▶ Your objective: Restate verbatim the span of lines below between the line with "V-run + 'H' segments plus a trailing V-run." and the line with "import PySem", including those two lines, and only that span.

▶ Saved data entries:
--*--

-- pv_equiv track=rewrite | github.com/Bergjak/Leetcode-solutions | [hard] 1643. Kth Smallest Instructions.py | kthSmallestPath
-- ===== SOURCE A (Python) =====
-- from typing import List
--
-- import math
--
-- def kthSmallestPath(D: List[int], k: int) -> str:
--     # So, we have math.comb(H+V, H) choices since we are modeling pascal's triangle,
--     # and we want to return the k'th choice (in lexicographical order). So, say we have k > math.comb(H+V-1, H-1).
--     # Then it must be the case that result starts with V, since the number of remaining options
--     # starting with H is less than k, and so if we chose H then we'd never be able to reach the k'th choice.
--     # After the first choice, k -= math.comb(H+V-1, H-1) and then we subtract 1 from V and then recompute total.
--     # We did k -= math.comb(H+V-1, H-1) because we are now restricted to the search space of options NOT beginning with H,
--     # so we remove from the search space all options that begin with H. And then this process continues until we run out
--     # of options, since every suffix follows the same logic as the full string.
--
--     H, V = D[1], D[0]
--     res = []
--
--     while H and V:
--         num_of_suffixes_starting_with_H = math.comb(H - 1 + V, H - 1)
--
--         if k > num_of_suffixes_starting_with_H:
--             res.append('V')
--             k -= num_of_suffixes_starting_with_H
--             V -= 1
--         else:
--             res.append('H')
--             H -= 1
--
--     return ''.join(res + ['H'] * H + ['V'] * V)
-- ===== SOURCE B (Python) =====
-- from typing import List
--
-- import math
--
-- def kthSmallestPath(D: List[int], k: int) -> str:
--     # Different algorithm: instead of the greedy character-by-character choice,
--     # unrank the (k-1)-th combination of H-positions in the combinatorial number
--     # system (lexicographic order of H-position tuples equals lexicographic order
--     # of the strings, since 'H' < 'V').  For each of the H letters 'H' in turn we
--     # count how many whole blocks C(n-1-c, j-1) of position-tuples the rank skips,
--     # which directly yields the run of 'V's preceding that 'H'; the string is then
--     # emitted as V-run + 'H' segments plus a trailing V-run.
--     V, H = D[0], D[1]
--     n = H + V
--     r = k - 1
--     c = 0
--     parts = []
--     for j in range(H, 0, -1):
--         start = c
--         while c < n - j and r >= math.comb(n - 1 - c, j - 1):
--             r -= math.comb(n - 1 - c, j - 1)
--             c += 1
--         parts.append('V' * (c - start) + 'H')
--         c += 1
--     return ''.join(parts) + 'V' * (n - c)
-- ===== Notes on version B (the rewrite author's own statement) =====
-- stated objective: alternative
-- what changed: B replaces the per-character greedy loop by combinatorial-number-system unranking: it interprets k-1 as the lexicographic rank of the tuple of H-positions and, for each 'H' in turn, counts in an inner loop how many C(n-1-c,j-1) blocks the rank skips, emitting the string as V-run+'H' segments plus a trailing V-run.
import Mathlib
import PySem

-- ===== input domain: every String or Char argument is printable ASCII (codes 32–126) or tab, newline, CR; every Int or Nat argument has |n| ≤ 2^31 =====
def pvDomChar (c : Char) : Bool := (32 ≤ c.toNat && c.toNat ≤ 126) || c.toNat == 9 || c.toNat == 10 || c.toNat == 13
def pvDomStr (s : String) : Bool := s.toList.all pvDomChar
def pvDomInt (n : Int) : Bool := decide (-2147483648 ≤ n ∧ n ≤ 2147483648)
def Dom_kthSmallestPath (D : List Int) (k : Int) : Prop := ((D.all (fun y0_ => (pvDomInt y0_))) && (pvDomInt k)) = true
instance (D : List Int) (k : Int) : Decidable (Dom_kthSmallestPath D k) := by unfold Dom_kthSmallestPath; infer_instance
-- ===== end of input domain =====

-- B replaces A's greedy per-character loop by combinatorial-number-system unranking of
-- the tuple of H-positions, emitting the string as V-run + 'H' segments (objective: alternative).

-- ===== PORT A =====
-- math.comb n r (Python returns 0 when r > n, raises ValueError on negatives;
-- negative arguments are excluded by Pre_, where combZ's value is irrelevant)
def combZ (n r : Int) : Int :=
  if 0 ≤ r ∧ r ≤ n then ((n.toNat).choose r.toNat : Int) else 0

-- the while loop of A: recomputes math.comb each iteration; fuel bounds the iterations
def loopA : Nat → Int → Int → Int → List Char → Int × Int × List Char
  | 0, H, V, _, res => (H, V, res)
  | f + 1, H, V, k, res =>
      if H ≠ 0 ∧ V ≠ 0 then
        let c := combZ (H - 1 + V) (H - 1)
        if k > c then loopA f H (V - 1) (k - c) (res ++ ['V'])
        else loopA f (H - 1) V k (res ++ ['H'])
      else (H, V, res)

def kthSmallestPath (D : List Int) (k : Int) : String :=
  match PySem.List.pyGet? D 1, PySem.List.pyGet? D 0 with
  | some H, some V =>
      let s := loopA (H.toNat + V.toNat) H V k []
      String.ofList (s.2.2 ++ List.replicate s.1.toNat 'H' ++ List.replicate s.2.1.toNat 'V')
  | _, _ => ""  -- Python raises IndexError here; excluded by Pre_

-- ===== PORT B =====
-- math.comb as called by B (arguments are nonnegative whenever the inner guard holds)
def combZB (n r : Int) : Int :=
  if 0 ≤ r ∧ r ≤ n then ((n.toNat).choose r.toNat : Int) else 0

-- B's inner while loop: advances the cursor c past skipped blocks, reducing the rank r
def loopInner : Nat → Int → Int → Int → Int → Int × Int
  | 0, _, _, c, r => (c, r)
  | f + 1, n, j, c, r =>
      if c < n - j ∧ r ≥ combZB (n - 1 - c) (j - 1) then
        loopInner f n j (c + 1) (r - combZB (n - 1 - c) (j - 1))
      else (c, r)

-- B's outer for loop over j = H, H-1, …, 1: emits the V-run before each 'H' and the 'H'
def loopOuter : Nat → Int → Int → Int → Int → List Char → Int × List Char
  | 0, _, _, c, _, acc => (c, acc)
  | jn + 1, n, j, c, r, acc =>
      let s := loopInner (n.toNat + 1) n j c r
      loopOuter jn n (j - 1) (s.1 + 1) s.2
        (acc ++ List.replicate (s.1 - c).toNat 'V' ++ ['H'])

def kthSmallestPath_alt (D : List Int) (k : Int) : String :=
  match PySem.List.pyGet? D 1 with
  | none => ""  -- Python raises IndexError here; excluded by Pre_
  | some H =>
    match PySem.List.pyGet? D 0 with
    | none => ""
    | some V =>
      let n := H + V
      let s := loopOuter H.toNat n H 0 (k - 1) []
      String.ofList (s.2 ++ List.replicate (n - s.1).toNat 'V')

-- ===== PRECONDITION & SPEC =====
-- Pre_ excludes exactly the inputs where A does not return normally: len(D) < 2 (IndexError) and
-- D[0], D[1] both nonzero with one negative (ValueError from math.comb, or a non-terminating loop).
def Pre_kthSmallestPath (D : List Int) (k : Int) : Prop :=
  2 ≤ D.length ∧ (D.getD 0 0 = 0 ∨ D.getD 1 0 = 0 ∨ (0 ≤ D.getD 0 0 ∧ 0 ≤ D.getD 1 0))
instance (D : List Int) (k : Int) : Decidable (Pre_kthSmallestPath D k) := by
  unfold Pre_kthSmallestPath; infer_instance

def pvWitness_kthSmallestPath : List Int × Int := ([2, 3], 3)

def Spec_kthSmallestPath (D : List Int) (k : Int) (out : String) : Prop := out = kthSmallestPath_alt D k
instance (D : List Int) (k : Int) (out : String) : Decidable (Spec_kthSmallestPath D k out) := by unfold Spec_kthSmallestPath; infer_instance

-- ===== CLAIM (what is proved, stated in full; the proofs are below) =====
def Claim_equal_kthSmallestPath : Prop := ∀ (D : List Int) (k : Int), Dom_kthSmallestPath D k → Pre_kthSmallestPath D k → Spec_kthSmallestPath D k (kthSmallestPath D k)

-- ===== LEMMAS AND PROOFS =====

-- the rendering of A's final loop state
def finalA (t : Int × Int × List Char) : List Char :=
  t.2.2 ++ List.replicate t.1.toNat 'H' ++ List.replicate t.2.1.toNat 'V'

lemma loopA_exit (f : Nat) (H V k : Int) (res : List Char) (h : ¬ (H ≠ 0 ∧ V ≠ 0)) :
    loopA f H V k res = (H, V, res) := by
  cases f <;> simp [loopA, h]

lemma loopInner_exit (f : Nat) (n j c r : Int)
    (h : ¬ (c < n - j ∧ r ≥ combZB (n - 1 - c) (j - 1))) :
    loopInner f n j c r = (c, r) := by
  cases f <;> simp [loopInner, h]

-- inner-loop simulation: loopInner's advances are exactly A's V-steps
lemma inner_sim (fI : Nat) (n j : Int) : ∀ (c r : Int) (acc : List Char),
    1 ≤ j → 0 ≤ c → 0 ≤ n - j - c → (n - j - c).toNat ≤ fI →
    loopA (j.toNat + (n - j - c).toNat) j (n - j - c) (r + 1) acc
      = loopA (j.toNat + (n - j - (loopInner fI n j c r).1).toNat) j
          (n - j - (loopInner fI n j c r).1) ((loopInner fI n j c r).2 + 1)
          (acc ++ List.replicate ((loopInner fI n j c r).1 - c).toNat 'V')
    ∧ ¬ ((loopInner fI n j c r).1 < n - j
          ∧ (loopInner fI n j c r).2 ≥ combZB (n - 1 - (loopInner fI n j c r).1) (j - 1))
    ∧ c ≤ (loopInner fI n j c r).1 ∧ (loopInner fI n j c r).1 ≤ n - j := by
  induction fI with
  | zero =>
      intro c r acc hj hc hv hf
      have hc0 : c = n - j := by omega
      simp only [loopInner]
      refine ⟨by simp, ?_, le_refl _, by omega⟩
      rintro ⟨h1, _⟩; omega
  | succ f ih =>
      intro c r acc hj hc hv hf
      by_cases hg : c < n - j ∧ r ≥ combZB (n - 1 - c) (j - 1)
      · simp only [loopInner, if_pos hg]
        obtain ⟨e1, e2, e3, e4⟩ := ih (c + 1) (r - combZB (n - 1 - c) (j - 1))
          (acc ++ ['V']) hj (by omega) (by omega) (by omega)
        refine ⟨?_, e2, by omega, e4⟩
        have hm : combZ (j - 1 + (n - j - c)) (j - 1) = combZB (n - 1 - c) (j - 1) := by
          rw [combZ, combZB]
          have e : j - 1 + (n - j - c) = n - 1 - c := by ring
          rw [e]
        have hstep : loopA (j.toNat + (n - j - c).toNat) j (n - j - c) (r + 1) acc
            = loopA (j.toNat + (n - j - (c + 1)).toNat) j (n - j - (c + 1))
                (r - combZB (n - 1 - c) (j - 1) + 1) (acc ++ ['V']) := by
          have hfe : j.toNat + (n - j - c).toNat = (j.toNat + (n - j - (c + 1)).toNat) + 1 := by
            omega
          rw [hfe]
          have hgd : j ≠ 0 ∧ n - j - c ≠ 0 := by omega
          simp only [loopA, if_pos hgd]
          rw [hm, if_pos (by omega : r + 1 > combZB (n - 1 - c) (j - 1))]
          have e1' : n - j - c - 1 = n - j - (c + 1) := by ring
          have e2' : r + 1 - combZB (n - 1 - c) (j - 1)
              = r - combZB (n - 1 - c) (j - 1) + 1 := by ring
          rw [e1', e2']
        rw [hstep, e1]
        have hrep : acc ++ ['V']
              ++ List.replicate ((loopInner f n j (c + 1) (r - combZB (n - 1 - c) (j - 1))).1 - (c + 1)).toNat 'V'
            = acc ++ List.replicate ((loopInner f n j (c + 1) (r - combZB (n - 1 - c) (j - 1))).1 - c).toNat 'V' := by
          rw [List.append_assoc]
          congr 1
          rw [show (['V'] : List Char) = List.replicate 1 'V' from rfl, ← List.replicate_add]
          congr 1
          omega
        rw [hrep]
      · simp only [loopInner, if_neg hg]
        exact ⟨by simp, hg, le_refl _, by omega⟩

-- saturated outer loop: once c = n - j, every remaining iteration just emits an 'H'
lemma outer_sat (jn : Nat) (n : Int) : ∀ (j c r : Int) (acc : List Char),
    j = (jn : Int) → c = n - j →
    loopOuter jn n j c r acc = (n, acc ++ List.replicate jn 'H') := by
  induction jn with
  | zero => intro j c r acc hj hc; simp [loopOuter, hc, hj]
  | succ m ih =>
      intro j c r acc hj hc
      have hex : loopInner (n.toNat + 1) n j c r = (c, r) :=
        loopInner_exit _ _ _ _ _ (by rintro ⟨h1, _⟩; omega)
      simp only [loopOuter, hex]
      rw [ih (j - 1) (c + 1) r _ (by omega) (by omega)]
      simp [List.replicate_succ, List.append_assoc]

-- main simulation: A's loop from state (j, n-j-c, r+1) renders the same string as B's outer loop
lemma main_sim (jn : Nat) (n : Int) : ∀ (j c r : Int) (acc : List Char),
    j = (jn : Int) → 0 ≤ c → 0 ≤ n - j - c →
    finalA (loopA (j.toNat + (n - j - c).toNat) j (n - j - c) (r + 1) acc)
      = (loopOuter jn n j c r acc).2
        ++ List.replicate (n - (loopOuter jn n j c r acc).1).toNat 'V' := by
  induction jn with
  | zero =>
      intro j c r acc hj hc hv
      have hj0 : j = 0 := hj
      rw [loopA_exit _ _ _ _ _ (by omega)]
      simp only [loopOuter, finalA]
      have e : n - c = n - j - c := by omega
      simp [hj0, e]
  | succ m ih =>
      intro j c r acc hj hc hv
      have hj1 : 1 ≤ j := by omega
      have hfi : (n - j - c).toNat ≤ n.toNat + 1 := by omega
      obtain ⟨e1, e2, e3, e4⟩ := inner_sim (n.toNat + 1) n j c r acc hj1 hc hv hfi
      set s := loopInner (n.toNat + 1) n j c r with hs
      simp only [loopOuter, ← hs]
      rw [e1]
      by_cases hv0 : n - j - s.1 = 0
      · -- A exits with V = 0; B emits the remaining 'H's with no trailing V-run
        rw [loopA_exit _ _ _ _ _ (by omega)]
        rw [outer_sat m n (j - 1) (s.1 + 1) s.2 _ (by omega) (by omega)]
        simp only [finalA]
        have h0 : (n - j - s.1).toNat = 0 := by omega
        have hjm : j.toNat = m + 1 := by omega
        simp [hjm, List.replicate_succ, List.append_assoc]
        omega
      · -- A takes an H-step; recurse via the IH
        have hrlt : ¬ ((s.2 + 1) > combZ (j - 1 + (n - j - s.1)) (j - 1)) := by
          have hm2 : combZ (j - 1 + (n - j - s.1)) (j - 1) = combZB (n - 1 - s.1) (j - 1) := by
            rw [combZ, combZB]
            have e : j - 1 + (n - j - s.1) = n - 1 - s.1 := by ring
            rw [e]
          rw [hm2]
          omega
        have hstep : loopA (j.toNat + (n - j - s.1).toNat) j (n - j - s.1) (s.2 + 1)
              (acc ++ List.replicate (s.1 - c).toNat 'V')
            = loopA ((j - 1).toNat + (n - j - s.1).toNat) (j - 1) (n - j - s.1)
                (s.2 + 1) (acc ++ List.replicate (s.1 - c).toNat 'V' ++ ['H']) := by
          have hfe : j.toNat + (n - j - s.1).toNat
              = ((j - 1).toNat + (n - j - s.1).toNat) + 1 := by omega
          rw [hfe]
          have hgd : j ≠ 0 ∧ n - j - s.1 ≠ 0 := by omega
          simp only [loopA, if_pos hgd, if_neg hrlt]
        rw [hstep]
        have hrec := ih (j - 1) (s.1 + 1) s.2
          (acc ++ List.replicate (s.1 - c).toNat 'V' ++ ['H']) (by omega) (by omega) (by omega)
        have e : n - (j - 1) - (s.1 + 1) = n - j - s.1 := by ring
        rw [e] at hrec
        exact hrec

-- ===== VERDICT (by name: the statement is the Claim_ definition above) =====
theorem kthSmallestPath_spec : Claim_equal_kthSmallestPath := by
  intro D k _ hpre
  unfold Spec_kthSmallestPath
  obtain ⟨hlen, hpre⟩ := hpre
  match D, hlen with
  | a :: b :: t, _ =>
    simp only [List.getD, List.getElem?_cons_zero, List.getElem?_cons_succ, Option.getD_some] at hpre
    have hnn : (0:Int) ≤ (t.length:Int) + 1 := by omega
    have hget1 : PySem.List.pyGet? (a :: b :: t) 1 = some b := by
      simp [PySem.List.pyGet?, PySem.List.pyIdx?]
    have hget0 : PySem.List.pyGet? (a :: b :: t) 0 = some a := by
      simp [PySem.List.pyGet?, PySem.List.pyIdx?, hnn]
    simp only [kthSmallestPath, kthSmallestPath_alt, hget0, hget1]
    -- H = b, V = a
    by_cases hb0 : 0 ≤ b ∧ 0 ≤ a
    · obtain ⟨hb, ha⟩ := hb0
      have hmain := main_sim b.toNat (b + a) b 0 (k - 1) [] (by omega) (by omega) (by omega)
      rw [show k - 1 + 1 = k from by ring] at hmain
      rw [show b + a - b - 0 = a from by ring] at hmain
      simp only [finalA] at hmain
      exact congrArg String.ofList hmain
    · -- within Pre_, one of a, b is 0 and the other is negative here: both sides are ""
      have hz : a = 0 ∨ b = 0 := by tauto
      rw [loopA_exit _ _ _ _ _ (by omega)]
      rcases hz with hz | hz
      · -- a = 0, so b < 0: A returns "", B's outer loop is empty (b.toNat = 0)
        have hbt : b.toNat = 0 := by omega
        simp [hz, hbt, loopOuter]
      · -- b = 0, so a < 0: both sides are "" as well
        simp [hz, loopOuter, show a.toNat = 0 from by omega]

--*--

▶ Answer for the task:
--     # emitted as V-run + 'H' segments plus a trailing V-run.
--     V, H = D[0], D[1]
--     n = H + V
--     r = k - 1
--     c = 0
--     parts = []
--     for j in range(H, 0, -1):
--         start = c
--         while c < n - j and r >= math.comb(n - 1 - c, j - 1):
--             r -= math.comb(n - 1 - c, j - 1)
--             c += 1
--         parts.append('V' * (c - start) + 'H')
--         c += 1
--     return ''.join(parts) + 'V' * (n - c)
-- ===== Notes on version B (the rewrite author's own statement) =====
-- stated objective: alternative
-- what changed: B replaces the per-character greedy loop by combinatorial-number-system unranking: it interprets k-1 as the lexicographic rank of the tuple of H-positions and, for each 'H' in turn, counts in an inner loop how many C(n-1-c,j-1) blocks the rank skips, emitting the string as V-run+'H' segments plus a trailing V-run.
import Mathlib
import PySem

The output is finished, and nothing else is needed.